*** Opening of Data for processing ***

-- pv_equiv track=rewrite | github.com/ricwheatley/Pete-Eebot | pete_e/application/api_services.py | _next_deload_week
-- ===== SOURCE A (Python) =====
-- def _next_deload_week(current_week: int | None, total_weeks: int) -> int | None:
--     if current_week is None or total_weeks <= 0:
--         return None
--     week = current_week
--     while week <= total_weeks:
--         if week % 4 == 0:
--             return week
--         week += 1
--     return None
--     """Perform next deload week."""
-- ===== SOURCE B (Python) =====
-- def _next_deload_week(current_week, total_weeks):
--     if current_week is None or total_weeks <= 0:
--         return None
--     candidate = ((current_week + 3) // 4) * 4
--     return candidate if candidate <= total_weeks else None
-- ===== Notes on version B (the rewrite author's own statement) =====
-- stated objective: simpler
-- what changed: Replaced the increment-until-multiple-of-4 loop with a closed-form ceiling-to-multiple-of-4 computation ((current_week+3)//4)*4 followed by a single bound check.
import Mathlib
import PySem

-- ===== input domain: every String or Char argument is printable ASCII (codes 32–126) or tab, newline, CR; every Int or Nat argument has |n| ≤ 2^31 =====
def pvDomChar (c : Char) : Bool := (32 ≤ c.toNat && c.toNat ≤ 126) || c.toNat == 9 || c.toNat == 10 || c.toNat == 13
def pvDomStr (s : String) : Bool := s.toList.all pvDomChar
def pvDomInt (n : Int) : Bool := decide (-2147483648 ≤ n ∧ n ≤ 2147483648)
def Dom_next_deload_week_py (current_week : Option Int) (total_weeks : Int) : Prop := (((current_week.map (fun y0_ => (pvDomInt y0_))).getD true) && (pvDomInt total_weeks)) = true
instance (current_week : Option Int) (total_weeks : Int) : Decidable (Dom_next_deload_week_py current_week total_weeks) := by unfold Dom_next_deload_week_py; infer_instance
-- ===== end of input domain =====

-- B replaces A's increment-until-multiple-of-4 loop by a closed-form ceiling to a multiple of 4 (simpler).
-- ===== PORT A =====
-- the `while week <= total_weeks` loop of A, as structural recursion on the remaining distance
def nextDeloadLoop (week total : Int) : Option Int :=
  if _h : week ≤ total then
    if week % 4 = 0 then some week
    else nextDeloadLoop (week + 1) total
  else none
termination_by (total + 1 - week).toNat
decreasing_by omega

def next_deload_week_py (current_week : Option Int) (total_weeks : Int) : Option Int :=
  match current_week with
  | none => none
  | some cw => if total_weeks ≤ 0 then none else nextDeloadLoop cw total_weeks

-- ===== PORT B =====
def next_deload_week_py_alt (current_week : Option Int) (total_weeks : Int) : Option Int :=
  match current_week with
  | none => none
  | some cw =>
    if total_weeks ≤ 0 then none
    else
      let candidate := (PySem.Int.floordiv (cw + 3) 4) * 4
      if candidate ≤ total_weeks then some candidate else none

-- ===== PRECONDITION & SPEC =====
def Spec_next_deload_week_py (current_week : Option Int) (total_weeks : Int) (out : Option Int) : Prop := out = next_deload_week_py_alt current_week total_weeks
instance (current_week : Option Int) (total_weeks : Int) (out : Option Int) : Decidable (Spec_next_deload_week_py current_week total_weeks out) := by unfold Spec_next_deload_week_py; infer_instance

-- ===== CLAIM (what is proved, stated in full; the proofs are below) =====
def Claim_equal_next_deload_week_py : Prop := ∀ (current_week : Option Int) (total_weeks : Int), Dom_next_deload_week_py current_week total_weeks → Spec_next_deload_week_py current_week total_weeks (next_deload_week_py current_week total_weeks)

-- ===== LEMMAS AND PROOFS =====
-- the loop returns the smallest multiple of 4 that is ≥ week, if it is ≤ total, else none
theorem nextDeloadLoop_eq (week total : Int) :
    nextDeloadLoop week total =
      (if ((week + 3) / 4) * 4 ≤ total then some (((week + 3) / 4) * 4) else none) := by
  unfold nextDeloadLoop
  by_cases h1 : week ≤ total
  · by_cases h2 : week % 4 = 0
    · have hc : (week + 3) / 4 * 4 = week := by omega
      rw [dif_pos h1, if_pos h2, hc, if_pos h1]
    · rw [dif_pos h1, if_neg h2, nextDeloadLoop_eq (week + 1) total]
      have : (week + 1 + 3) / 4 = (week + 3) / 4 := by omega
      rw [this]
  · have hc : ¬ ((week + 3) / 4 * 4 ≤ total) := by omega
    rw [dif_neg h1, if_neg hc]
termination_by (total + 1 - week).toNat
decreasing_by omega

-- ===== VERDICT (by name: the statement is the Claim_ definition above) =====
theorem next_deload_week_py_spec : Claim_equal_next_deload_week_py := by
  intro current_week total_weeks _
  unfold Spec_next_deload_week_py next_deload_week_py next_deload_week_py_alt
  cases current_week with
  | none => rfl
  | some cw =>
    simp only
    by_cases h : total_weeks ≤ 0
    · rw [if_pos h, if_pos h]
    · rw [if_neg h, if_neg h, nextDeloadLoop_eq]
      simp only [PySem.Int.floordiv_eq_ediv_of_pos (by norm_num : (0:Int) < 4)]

*** Close of Data for processing ***
*** Opening of Data for processing ***

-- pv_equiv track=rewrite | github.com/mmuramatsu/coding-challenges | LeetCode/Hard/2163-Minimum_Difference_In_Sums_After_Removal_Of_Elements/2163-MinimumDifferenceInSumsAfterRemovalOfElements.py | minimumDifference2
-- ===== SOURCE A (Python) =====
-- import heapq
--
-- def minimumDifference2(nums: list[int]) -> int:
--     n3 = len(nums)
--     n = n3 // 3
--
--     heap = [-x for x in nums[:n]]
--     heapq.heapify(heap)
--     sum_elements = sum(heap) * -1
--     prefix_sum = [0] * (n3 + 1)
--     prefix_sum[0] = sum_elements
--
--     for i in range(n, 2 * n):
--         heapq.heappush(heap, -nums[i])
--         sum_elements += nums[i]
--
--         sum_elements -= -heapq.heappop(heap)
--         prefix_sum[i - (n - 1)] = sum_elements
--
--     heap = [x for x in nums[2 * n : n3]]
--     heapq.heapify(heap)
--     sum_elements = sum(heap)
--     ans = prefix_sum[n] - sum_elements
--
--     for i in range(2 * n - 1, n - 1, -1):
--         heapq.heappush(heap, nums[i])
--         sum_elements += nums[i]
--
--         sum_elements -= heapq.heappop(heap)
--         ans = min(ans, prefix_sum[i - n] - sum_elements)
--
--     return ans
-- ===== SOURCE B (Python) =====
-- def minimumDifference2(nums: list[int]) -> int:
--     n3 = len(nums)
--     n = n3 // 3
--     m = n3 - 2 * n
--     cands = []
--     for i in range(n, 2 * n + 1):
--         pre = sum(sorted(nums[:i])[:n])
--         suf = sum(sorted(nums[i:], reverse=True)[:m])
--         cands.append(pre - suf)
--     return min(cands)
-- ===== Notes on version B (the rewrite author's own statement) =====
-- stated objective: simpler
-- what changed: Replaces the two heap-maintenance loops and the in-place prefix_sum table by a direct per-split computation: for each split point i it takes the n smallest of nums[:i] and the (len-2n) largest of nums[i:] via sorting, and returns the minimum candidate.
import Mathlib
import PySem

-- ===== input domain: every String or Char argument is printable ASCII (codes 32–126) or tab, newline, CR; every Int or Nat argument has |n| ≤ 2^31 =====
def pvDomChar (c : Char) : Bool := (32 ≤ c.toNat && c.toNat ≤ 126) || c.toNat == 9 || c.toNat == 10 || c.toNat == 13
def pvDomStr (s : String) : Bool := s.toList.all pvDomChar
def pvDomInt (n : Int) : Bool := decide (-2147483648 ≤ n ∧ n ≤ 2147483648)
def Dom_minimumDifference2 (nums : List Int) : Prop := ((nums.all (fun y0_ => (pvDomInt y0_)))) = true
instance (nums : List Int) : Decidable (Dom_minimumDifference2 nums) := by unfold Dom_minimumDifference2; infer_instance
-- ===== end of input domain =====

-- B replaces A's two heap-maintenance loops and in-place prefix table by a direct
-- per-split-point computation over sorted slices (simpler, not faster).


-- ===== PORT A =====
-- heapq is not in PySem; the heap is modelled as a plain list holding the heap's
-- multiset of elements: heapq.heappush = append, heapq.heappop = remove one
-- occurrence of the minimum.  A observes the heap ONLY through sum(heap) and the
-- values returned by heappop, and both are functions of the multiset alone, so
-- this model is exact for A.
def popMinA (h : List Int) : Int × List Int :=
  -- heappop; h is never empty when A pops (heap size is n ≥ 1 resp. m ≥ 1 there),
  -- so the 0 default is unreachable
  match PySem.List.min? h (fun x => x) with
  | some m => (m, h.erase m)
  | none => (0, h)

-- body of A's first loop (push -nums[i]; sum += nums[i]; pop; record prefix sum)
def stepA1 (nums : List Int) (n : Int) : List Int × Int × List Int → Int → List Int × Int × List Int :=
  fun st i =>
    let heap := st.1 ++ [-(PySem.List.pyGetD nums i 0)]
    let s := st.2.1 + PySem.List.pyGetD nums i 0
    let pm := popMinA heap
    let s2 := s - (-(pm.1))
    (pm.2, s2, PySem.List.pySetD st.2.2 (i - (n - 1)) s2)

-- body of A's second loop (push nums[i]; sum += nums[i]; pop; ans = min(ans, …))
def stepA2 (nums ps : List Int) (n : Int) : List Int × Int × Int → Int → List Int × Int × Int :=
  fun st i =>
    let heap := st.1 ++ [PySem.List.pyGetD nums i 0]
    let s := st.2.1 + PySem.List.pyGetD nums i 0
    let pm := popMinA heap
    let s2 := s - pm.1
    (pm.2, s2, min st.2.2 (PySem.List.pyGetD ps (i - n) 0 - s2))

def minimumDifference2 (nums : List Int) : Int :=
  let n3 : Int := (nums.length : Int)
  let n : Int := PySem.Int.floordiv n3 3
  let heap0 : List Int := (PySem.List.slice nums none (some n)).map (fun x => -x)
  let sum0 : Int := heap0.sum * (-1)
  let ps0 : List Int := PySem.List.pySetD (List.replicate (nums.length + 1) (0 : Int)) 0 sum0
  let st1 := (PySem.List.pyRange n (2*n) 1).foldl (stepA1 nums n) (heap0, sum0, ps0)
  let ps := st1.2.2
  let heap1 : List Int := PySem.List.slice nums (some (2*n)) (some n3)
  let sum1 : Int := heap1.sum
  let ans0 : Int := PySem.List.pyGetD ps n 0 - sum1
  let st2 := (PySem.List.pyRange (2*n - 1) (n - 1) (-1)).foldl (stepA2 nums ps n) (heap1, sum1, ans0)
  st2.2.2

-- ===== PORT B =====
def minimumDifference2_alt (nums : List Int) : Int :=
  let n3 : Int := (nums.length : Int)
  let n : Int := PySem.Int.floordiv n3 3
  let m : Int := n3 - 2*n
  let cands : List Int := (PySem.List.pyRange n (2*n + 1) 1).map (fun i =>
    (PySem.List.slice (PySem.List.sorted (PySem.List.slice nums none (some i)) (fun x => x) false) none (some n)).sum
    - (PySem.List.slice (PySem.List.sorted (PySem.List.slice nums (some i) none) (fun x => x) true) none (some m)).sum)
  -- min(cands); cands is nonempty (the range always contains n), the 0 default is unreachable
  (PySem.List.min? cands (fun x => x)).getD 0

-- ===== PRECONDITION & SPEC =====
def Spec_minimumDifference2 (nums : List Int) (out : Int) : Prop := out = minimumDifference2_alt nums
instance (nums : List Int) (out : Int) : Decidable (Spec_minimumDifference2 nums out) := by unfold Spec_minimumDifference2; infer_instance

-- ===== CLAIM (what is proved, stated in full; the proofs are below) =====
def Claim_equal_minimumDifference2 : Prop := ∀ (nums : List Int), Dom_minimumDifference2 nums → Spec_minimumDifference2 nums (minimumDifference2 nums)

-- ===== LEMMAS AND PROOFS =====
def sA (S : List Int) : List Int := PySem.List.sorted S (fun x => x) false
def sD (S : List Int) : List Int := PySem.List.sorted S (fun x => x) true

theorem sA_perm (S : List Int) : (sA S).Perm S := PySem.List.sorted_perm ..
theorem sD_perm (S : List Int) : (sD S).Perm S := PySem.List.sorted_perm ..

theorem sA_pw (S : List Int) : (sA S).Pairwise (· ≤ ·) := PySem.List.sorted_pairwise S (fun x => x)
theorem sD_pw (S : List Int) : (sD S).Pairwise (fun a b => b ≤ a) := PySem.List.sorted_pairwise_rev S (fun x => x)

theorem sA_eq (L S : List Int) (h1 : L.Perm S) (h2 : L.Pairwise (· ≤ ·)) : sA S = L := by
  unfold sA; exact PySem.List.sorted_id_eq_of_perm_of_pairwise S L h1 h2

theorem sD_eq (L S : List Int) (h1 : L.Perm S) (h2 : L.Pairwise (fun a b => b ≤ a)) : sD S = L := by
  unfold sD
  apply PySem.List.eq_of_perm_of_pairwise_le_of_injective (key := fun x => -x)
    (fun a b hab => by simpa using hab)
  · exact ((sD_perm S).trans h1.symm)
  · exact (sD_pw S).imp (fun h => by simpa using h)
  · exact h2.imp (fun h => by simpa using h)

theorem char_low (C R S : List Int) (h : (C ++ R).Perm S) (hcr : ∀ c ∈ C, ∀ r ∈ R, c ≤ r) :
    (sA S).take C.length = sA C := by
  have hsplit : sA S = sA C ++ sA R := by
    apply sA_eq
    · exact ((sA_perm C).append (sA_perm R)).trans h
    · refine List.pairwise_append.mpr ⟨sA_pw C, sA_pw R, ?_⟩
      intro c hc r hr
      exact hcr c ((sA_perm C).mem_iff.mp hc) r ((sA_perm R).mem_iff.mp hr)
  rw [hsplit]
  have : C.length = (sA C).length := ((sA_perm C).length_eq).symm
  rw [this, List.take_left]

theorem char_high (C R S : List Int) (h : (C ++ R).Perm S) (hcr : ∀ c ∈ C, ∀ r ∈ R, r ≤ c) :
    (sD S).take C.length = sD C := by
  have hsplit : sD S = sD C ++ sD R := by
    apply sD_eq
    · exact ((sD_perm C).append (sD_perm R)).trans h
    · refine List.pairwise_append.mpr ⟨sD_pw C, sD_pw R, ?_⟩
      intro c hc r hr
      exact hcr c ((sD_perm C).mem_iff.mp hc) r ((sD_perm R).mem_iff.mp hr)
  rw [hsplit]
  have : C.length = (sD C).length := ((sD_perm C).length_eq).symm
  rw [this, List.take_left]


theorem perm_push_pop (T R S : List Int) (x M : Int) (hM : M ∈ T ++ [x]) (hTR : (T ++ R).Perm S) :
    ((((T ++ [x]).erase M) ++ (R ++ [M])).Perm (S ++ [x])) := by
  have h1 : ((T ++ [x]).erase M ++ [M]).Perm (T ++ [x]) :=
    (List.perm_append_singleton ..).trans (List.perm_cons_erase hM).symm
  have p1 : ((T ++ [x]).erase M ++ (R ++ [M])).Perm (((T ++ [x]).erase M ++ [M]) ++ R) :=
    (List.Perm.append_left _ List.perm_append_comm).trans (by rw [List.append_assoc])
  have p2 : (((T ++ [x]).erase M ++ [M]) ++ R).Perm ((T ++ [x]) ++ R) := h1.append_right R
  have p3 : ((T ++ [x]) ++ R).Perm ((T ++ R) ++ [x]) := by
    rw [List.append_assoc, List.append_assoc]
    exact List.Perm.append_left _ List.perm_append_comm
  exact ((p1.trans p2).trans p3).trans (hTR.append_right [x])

*** Close of Data for processing ***

Filter the records above and return every line that holds the word "omega".

decreasing_by omega
    · have hc : (week + 3) / 4 * 4 = week := by omega
      have : (week + 1 + 3) / 4 = (week + 3) / 4 := by omega
  · have hc : ¬ ((week + 3) / 4 * 4 ≤ total) := by omega
decreasing_by omega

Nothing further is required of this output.